L’anthropologue américain Alan Merriam (1964) a proposé un modèle d’étude de la performance musicale qui prend en compte le son musical, ainsi que le contexte dans lequel le son est produit et le comportement de ceux qui le produisent. Dans le dernier quart du XXe siècle, plusieurs chercheurs en ethnomusicologie, tels que Gerard Béhague (1984), Regula Qureshi Burckhardt (2006) et Nicholas Cook (2003), ont adopté des regards qui prennent en compte la performance musicale. Plus récemment, l’ethnomusicologue Monique Desroches (2008) a proposé dans cette perspective les concepts du co-texte et de signature singulière. Pour Desroches, le terme co-texte « englobe tous les éléments qui ne sont pas inclus dans les éléments syntaxiques ou formels du texte et qui entourent ce dernier. [Ces éléments du cotexte], loin d’être des paramètres périphériques […] sont en réalité des points centraux de la performance. » (p. 113). Desroches poursuit en affirmant que chaque performeur (il s’agit ici d’un conteur) « maîtrise, sélectionne, combine et agence [les différents éléments du co-texte] pour marquer le récit de sa propre signature. Une analyse du texte, en dehors de la performance, n’aurait pu et su révéler cette signature singulière. » (p. 114)

Le spectacle

Les Performance Studies américaines prennent pour objet la performance entendue de manière large. Selon un des pionniers de la discipline, Richard Schechner (2006), il n’y pas de limites à la performance. « Any action that is framed, presented, highlighted, or displayed is a

performance. » (p. 2). La performance est donc un métagenre qui inclut plusieurs sous- catégories, comme la cérémonie, l’identité et le spectacle.

L’anthropologue américain John MacAloon (1984) est un des premiers à explorer l’idée de spectacle. Pour lui, le spectacle comprend un aspect visuel important, sans doute lié aux racines latines du mot, soit spectaculum ou spectare, qui signifient tous deux « regarder ». MacAloon propose que le spectacle attire son public surtout par son envergure visuelle et que seuls des évènements d’une certaine grandeur, comme les Jeux olympiques par exemple, puissent être considérés dans cette catégorie. Frank E. Manning (1992), lui aussi anthropologue américain, reprend les travaux de MacAloon en ajoutant une précision. Tout comme MacAloon, Manning croit que l’intérêt du spectacle passe par l’ampleur et l’immensité des proportions d’un évènement, mais il ajoute que cet intérêt peut également venir de quelqu’un ou quelque chose qui éveille une plus grande variété d’émotions chez le spectateur : de l’admiration, de la curiosité, du mépris.

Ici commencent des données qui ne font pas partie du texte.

-- pv_equiv track=rewrite | github.com/gitpancake/invaders.embeddings | src/encoder/tile_rerank.py | are_similar_colors
-- ===== SOURCE A (Python) =====
-- def are_similar_colors(c1: str, c2: str) -> bool:
--     """Check if two color names are similar."""
--     dark_colors = {'black', 'navy', 'brown', 'gray'}
--     light_colors = {'white', 'beige', 'light_blue', 'pink'}
--     warm_colors = {'red', 'orange', 'yellow'}
--     cool_colors = {'blue', 'cyan', 'green', 'lime', 'purple'}
--
--     for group in [dark_colors, light_colors, warm_colors, cool_colors]:
--         if c1 in group and c2 in group:
--             return True
--     return False
-- ===== SOURCE B (Python) =====
-- _GROUPS = (
--     ('black', 'navy', 'brown', 'gray'),
--     ('white', 'beige', 'light_blue', 'pink'),
--     ('red', 'orange', 'yellow'),
--     ('blue', 'cyan', 'green', 'lime', 'purple'),
-- )
--
-- # The similarity relation itself, materialized once: every ordered pair of
-- # colors that lie in the same group.
-- SIMILAR_PAIRS = frozenset((a, b) for g in _GROUPS for a in g for b in g)
--
--
-- def are_similar_colors(c1: str, c2: str) -> bool:
--     """Check if two color names are similar."""
--     return (c1, c2) in SIMILAR_PAIRS
-- ===== Notes on version B (the rewrite author's own statement) =====
-- stated objective: alternative
-- what changed: Materializes the similarity relation itself as a precomputed frozenset of all same-group ordered pairs, so the body is a single membership test on the pair (c1, c2) with no loop over groups and no per-color membership guards.
import Mathlib
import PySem

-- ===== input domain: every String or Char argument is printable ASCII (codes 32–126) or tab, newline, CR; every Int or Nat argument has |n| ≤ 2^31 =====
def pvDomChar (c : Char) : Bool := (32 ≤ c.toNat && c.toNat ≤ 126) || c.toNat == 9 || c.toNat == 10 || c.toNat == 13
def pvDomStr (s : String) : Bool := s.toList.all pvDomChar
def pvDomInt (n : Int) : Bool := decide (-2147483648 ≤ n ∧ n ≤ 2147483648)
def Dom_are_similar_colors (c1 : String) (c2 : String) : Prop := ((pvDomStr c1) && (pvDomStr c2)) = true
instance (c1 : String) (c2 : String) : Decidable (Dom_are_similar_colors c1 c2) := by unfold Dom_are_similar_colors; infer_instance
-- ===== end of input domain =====

-- B materializes the similarity relation as one precomputed set of same-group ordered pairs;
-- the body is a single pair-membership test with no loop over groups (alternative; same exact results).

-- ===== PORT A =====
-- the four set literals of A
def pvDark : PySem.Set String := PySem.Set.ofList ["black", "navy", "brown", "gray"]
def pvLight : PySem.Set String := PySem.Set.ofList ["white", "beige", "light_blue", "pink"]
def pvWarm : PySem.Set String := PySem.Set.ofList ["red", "orange", "yellow"]
def pvCool : PySem.Set String := PySem.Set.ofList ["blue", "cyan", "green", "lime", "purple"]

-- the 'for group in [...]: if c1 in group and c2 in group: return True / return False' loop
def pvGroupLoop (c1 : String) (c2 : String) : List (PySem.Set String) → Bool
  | [] => false
  | g :: rest =>
      if PySem.Set.contains g c1 && PySem.Set.contains g c2 then true
      else pvGroupLoop c1 c2 rest

def are_similar_colors (c1 : String) (c2 : String) : Bool :=
  pvGroupLoop c1 c2 [pvDark, pvLight, pvWarm, pvCool]

-- ===== PORT B =====
def pvGROUPS : List (List String) :=
  [["black", "navy", "brown", "gray"],
   ["white", "beige", "light_blue", "pink"],
   ["red", "orange", "yellow"],
   ["blue", "cyan", "green", "lime", "purple"]]

-- SIMILAR_PAIRS = frozenset((a, b) for g in _GROUPS for a in g for b in g)
def SIMILAR_PAIRS : PySem.Set (String × String) :=
  PySem.Set.ofList (pvGROUPS.flatMap (fun g => g.flatMap (fun a => g.map (fun b => (a, b)))))

def are_similar_colors_alt (c1 : String) (c2 : String) : Bool :=
  PySem.Set.contains SIMILAR_PAIRS (c1, c2)

-- ===== PRECONDITION & SPEC =====
def Spec_are_similar_colors (c1 : String) (c2 : String) (out : Bool) : Prop := out = are_similar_colors_alt c1 c2
instance (c1 : String) (c2 : String) (out : Bool) : Decidable (Spec_are_similar_colors c1 c2 out) := by unfold Spec_are_similar_colors; infer_instance

-- ===== CLAIM (what is proved, stated in full; the proofs are below) =====
def Claim_equal_are_similar_colors : Prop := ∀ (c1 : String) (c2 : String), Dom_are_similar_colors c1 c2 → Spec_are_similar_colors c1 c2 (are_similar_colors c1 c2)

-- ===== LEMMAS AND PROOFS =====

-- the 16 known color names
def pvNames : List String :=
  ["black", "navy", "brown", "gray", "white", "beige", "light_blue", "pink",
   "red", "orange", "yellow", "blue", "cyan", "green", "lime", "purple"]

-- SIMILAR_PAIRS as a literal list (all 66 pairs are distinct, so ofList keeps them all)
set_option maxRecDepth 10000 in
lemma pv_pairs_eq : SIMILAR_PAIRS = ([("black", "black"), ("black", "navy"), ("black", "brown"), ("black", "gray"), ("navy", "black"), ("navy", "navy"), ("navy", "brown"), ("navy", "gray"), ("brown", "black"), ("brown", "navy"), ("brown", "brown"), ("brown", "gray"), ("gray", "black"), ("gray", "navy"), ("gray", "brown"), ("gray", "gray"), ("white", "white"), ("white", "beige"), ("white", "light_blue"), ("white", "pink"), ("beige", "white"), ("beige", "beige"), ("beige", "light_blue"), ("beige", "pink"), ("light_blue", "white"), ("light_blue", "beige"), ("light_blue", "light_blue"), ("light_blue", "pink"), ("pink", "white"), ("pink", "beige"), ("pink", "light_blue"), ("pink", "pink"), ("red", "red"), ("red", "orange"), ("red", "yellow"), ("orange", "red"), ("orange", "orange"), ("orange", "yellow"), ("yellow", "red"), ("yellow", "orange"), ("yellow", "yellow"), ("blue", "blue"), ("blue", "cyan"), ("blue", "green"), ("blue", "lime"), ("blue", "purple"), ("cyan", "blue"), ("cyan", "cyan"), ("cyan", "green"), ("cyan", "lime"), ("cyan", "purple"), ("green", "blue"), ("green", "cyan"), ("green", "green"), ("green", "lime"), ("green", "purple"), ("lime", "blue"), ("lime", "cyan"), ("lime", "green"), ("lime", "lime"), ("lime", "purple"), ("purple", "blue"), ("purple", "cyan"), ("purple", "green"), ("purple", "lime"), ("purple", "purple")] : List (String × String)) := by decide

lemma pv_A_false_left (c1 c2 : String) (h : c1 ∉ pvNames) :
    are_similar_colors c1 c2 = false := by
  simp only [pvNames, List.mem_cons, List.not_mem_nil, or_false, not_or] at h
  obtain ⟨n1, n2, n3, n4, n5, n6, n7, n8, n9, n10, n11, n12, n13, n14, n15, n16⟩ := h
  simp [are_similar_colors, pvGroupLoop, pvDark, pvLight, pvWarm, pvCool,
    PySem.Set.contains, PySem.Set.ofList, PySem.Set.add,
    n1, n2, n3, n4, n5, n6, n7, n8, n9, n10, n11, n12, n13, n14, n15, n16]

lemma pv_A_false_right (c1 c2 : String) (h : c2 ∉ pvNames) :
    are_similar_colors c1 c2 = false := by
  simp only [pvNames, List.mem_cons, List.not_mem_nil, or_false, not_or] at h
  obtain ⟨n1, n2, n3, n4, n5, n6, n7, n8, n9, n10, n11, n12, n13, n14, n15, n16⟩ := h
  simp [are_similar_colors, pvGroupLoop, pvDark, pvLight, pvWarm, pvCool,
    PySem.Set.contains, PySem.Set.ofList, PySem.Set.add,
    n1, n2, n3, n4, n5, n6, n7, n8, n9, n10, n11, n12, n13, n14, n15, n16]

lemma pv_B_false (c1 c2 : String) (h : c1 ∉ pvNames ∨ c2 ∉ pvNames) :
    are_similar_colors_alt c1 c2 = false := by
  have hmem : (c1, c2) ∉ SIMILAR_PAIRS := by
    rw [pv_pairs_eq]
    intro hm
    apply h.elim <;> intro hn <;> apply hn <;>
      simp only [List.mem_cons, List.not_mem_nil, or_false, Prod.mk.injEq, pvNames] at hm ⊢ <;>
      rcases hm with ⟨rfl, rfl⟩ | ⟨rfl, rfl⟩ | ⟨rfl, rfl⟩ | ⟨rfl, rfl⟩ | ⟨rfl, rfl⟩ | ⟨rfl, rfl⟩ |
        ⟨rfl, rfl⟩ | ⟨rfl, rfl⟩ | ⟨rfl, rfl⟩ | ⟨rfl, rfl⟩ | ⟨rfl, rfl⟩ | ⟨rfl, rfl⟩ | ⟨rfl, rfl⟩ |
        ⟨rfl, rfl⟩ | ⟨rfl, rfl⟩ | ⟨rfl, rfl⟩ | ⟨rfl, rfl⟩ | ⟨rfl, rfl⟩ | ⟨rfl, rfl⟩ | ⟨rfl, rfl⟩ |
        ⟨rfl, rfl⟩ | ⟨rfl, rfl⟩ | ⟨rfl, rfl⟩ | ⟨rfl, rfl⟩ | ⟨rfl, rfl⟩ | ⟨rfl, rfl⟩ | ⟨rfl, rfl⟩ |
        ⟨rfl, rfl⟩ | ⟨rfl, rfl⟩ | ⟨rfl, rfl⟩ | ⟨rfl, rfl⟩ | ⟨rfl, rfl⟩ | ⟨rfl, rfl⟩ | ⟨rfl, rfl⟩ |
        ⟨rfl, rfl⟩ | ⟨rfl, rfl⟩ | ⟨rfl, rfl⟩ | ⟨rfl, rfl⟩ | ⟨rfl, rfl⟩ | ⟨rfl, rfl⟩ | ⟨rfl, rfl⟩ |
        ⟨rfl, rfl⟩ | ⟨rfl, rfl⟩ | ⟨rfl, rfl⟩ | ⟨rfl, rfl⟩ | ⟨rfl, rfl⟩ | ⟨rfl, rfl⟩ | ⟨rfl, rfl⟩ |
        ⟨rfl, rfl⟩ | ⟨rfl, rfl⟩ | ⟨rfl, rfl⟩ | ⟨rfl, rfl⟩ | ⟨rfl, rfl⟩ | ⟨rfl, rfl⟩ | ⟨rfl, rfl⟩ |
        ⟨rfl, rfl⟩ | ⟨rfl, rfl⟩ | ⟨rfl, rfl⟩ | ⟨rfl, rfl⟩ | ⟨rfl, rfl⟩ | ⟨rfl, rfl⟩ | ⟨rfl, rfl⟩ |
        ⟨rfl, rfl⟩ | ⟨rfl, rfl⟩ | ⟨rfl, rfl⟩ | ⟨rfl, rfl⟩ <;> simp
  simp [are_similar_colors_alt, PySem.Set.contains] at hmem ⊢
  exact hmem

-- ===== VERDICT (by name: the statement is the Claim_ definition above) =====
set_option maxHeartbeats 4000000 in
set_option maxRecDepth 10000 in
theorem are_similar_colors_spec : Claim_equal_are_similar_colors := by
  intro c1 c2 _
  unfold Spec_are_similar_colors
  by_cases h1 : c1 ∈ pvNames
  · by_cases h2 : c2 ∈ pvNames
    · simp only [pvNames, List.mem_cons, List.not_mem_nil, or_false] at h1 h2
      rcases h1 with rfl | rfl | rfl | rfl | rfl | rfl | rfl | rfl | rfl | rfl | rfl | rfl | rfl |
          rfl | rfl | rfl <;>
        rcases h2 with rfl | rfl | rfl | rfl | rfl | rfl | rfl | rfl | rfl | rfl | rfl | rfl |
          rfl | rfl | rfl | rfl <;> decide
    · rw [pv_A_false_right c1 c2 h2, pv_B_false c1 c2 (Or.inr h2)]
  · rw [pv_A_false_left c1 c2 h1, pv_B_false c1 c2 (Or.inl h1)]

Pour certains, incluant Manning, la présence du spectateur est un élément clé du spectacle, et distingue ce dernier de la simple performance.

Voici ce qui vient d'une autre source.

-- pv_equiv track=rewrite | github.com/sofiacolombo/advent-code | 03-12/joltage-part-two.py | twelveBatteries
-- ===== SOURCE A (Python) =====
-- def twelveBatteries(digits, index, count, tot):
--     end = len(digits) - (12-count) + 1
--
--     if count == 12 or index >= len(digits):
--         return tot
--
--     elif index+1 >= end:
--         sum = 0
--         for i in range(12-count):
--             sum += digits[index+1+i]*(10**(12-count-1-i))
--         return tot + sum
--
--     new_max = max(digits[index+1:end])
--     i = index + 1 + digits[index+1:end].index(new_max)
--
--     num = new_max*(10**(12-count))
--
--     return twelveBatteries(digits, i, count+1, tot+num)
-- ===== SOURCE B (Python) =====
-- def twelveBatteries(digits, index, count, tot):
--     if count == 12 or index >= len(digits):
--         return tot
--     k = 12 - count
--     rest = digits[index+1:]
--     stack = []
--     drop = len(rest) - k
--     for d in rest:
--         while stack and drop > 0 and stack[-1] < d:
--             stack.pop()
--             drop -= 1
--         stack.append(d)
--     val = 0
--     for d in stack[:k]:
--         val = val * 10 + d
--     return tot + val * 10
-- ===== Notes on version B (the rewrite author's own statement) =====
-- stated objective: alternative
-- what changed: Replaces the 12-level recursion that rescans and re-slices the list to find each window maximum with a single monotonic-stack pass (the classic maximum-subsequence-of-length-k algorithm) followed by one pass turning the kept digits into a number.
-- outside the precondition, e.g. on twelveBatteries([8, 4], -12, 10, 0): A returns 880, B returns 840; on twelveBatteries([5, 3, 8, 1, 2], -3, 11, 0): A returns 20, B returns 20
import Mathlib
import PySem

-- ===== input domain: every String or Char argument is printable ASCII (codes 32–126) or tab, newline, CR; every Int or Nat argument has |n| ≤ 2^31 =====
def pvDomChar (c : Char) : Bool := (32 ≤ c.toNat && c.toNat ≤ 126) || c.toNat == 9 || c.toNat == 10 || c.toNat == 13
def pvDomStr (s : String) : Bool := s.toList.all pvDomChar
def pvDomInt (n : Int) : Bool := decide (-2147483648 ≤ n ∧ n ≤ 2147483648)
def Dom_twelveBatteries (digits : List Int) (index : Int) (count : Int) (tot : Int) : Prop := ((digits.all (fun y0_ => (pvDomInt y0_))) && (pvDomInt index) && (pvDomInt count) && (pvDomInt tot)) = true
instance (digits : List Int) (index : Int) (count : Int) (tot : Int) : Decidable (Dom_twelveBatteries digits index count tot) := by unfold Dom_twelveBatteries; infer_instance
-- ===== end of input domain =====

L’artiste et anthropologue américain William O. Beeman (1993) se base sur les travaux de MacAloon et Manning, ainsi que ceux de Richard Schechner, pour distinguer le spectacle d’autres types de performance. En plus de l’importance de la présence de spectateurs mentionnée par MacAloon et Manning, Beeman considère que le spectacle est symbolique, plutôt que réel, et doit être divertissant, ou du moins avoir comme objectif d’être divertissant. Pour sa part, Beeman ne considère pas qu’un évènement doit être d’une certaine taille avant de pouvoir être considéré comme un spectacle. Des performeurs individuels devant un public modeste peuvent donc très bien être considérés comme un spectacle s’ils répondent aux autres critères.

Si nous acceptons les thèses de Beeman, nous pouvons proposer que les éléments qui contribuent à la qualité spectaculaire d’une performance soient ceux qui s’adressent expressément aux spectateurs, particulièrement sur le plan visuel, et qui servent à renforcer la nature symbolique de la performance ou qui contribuent à rendre le spectacle plus divertissant.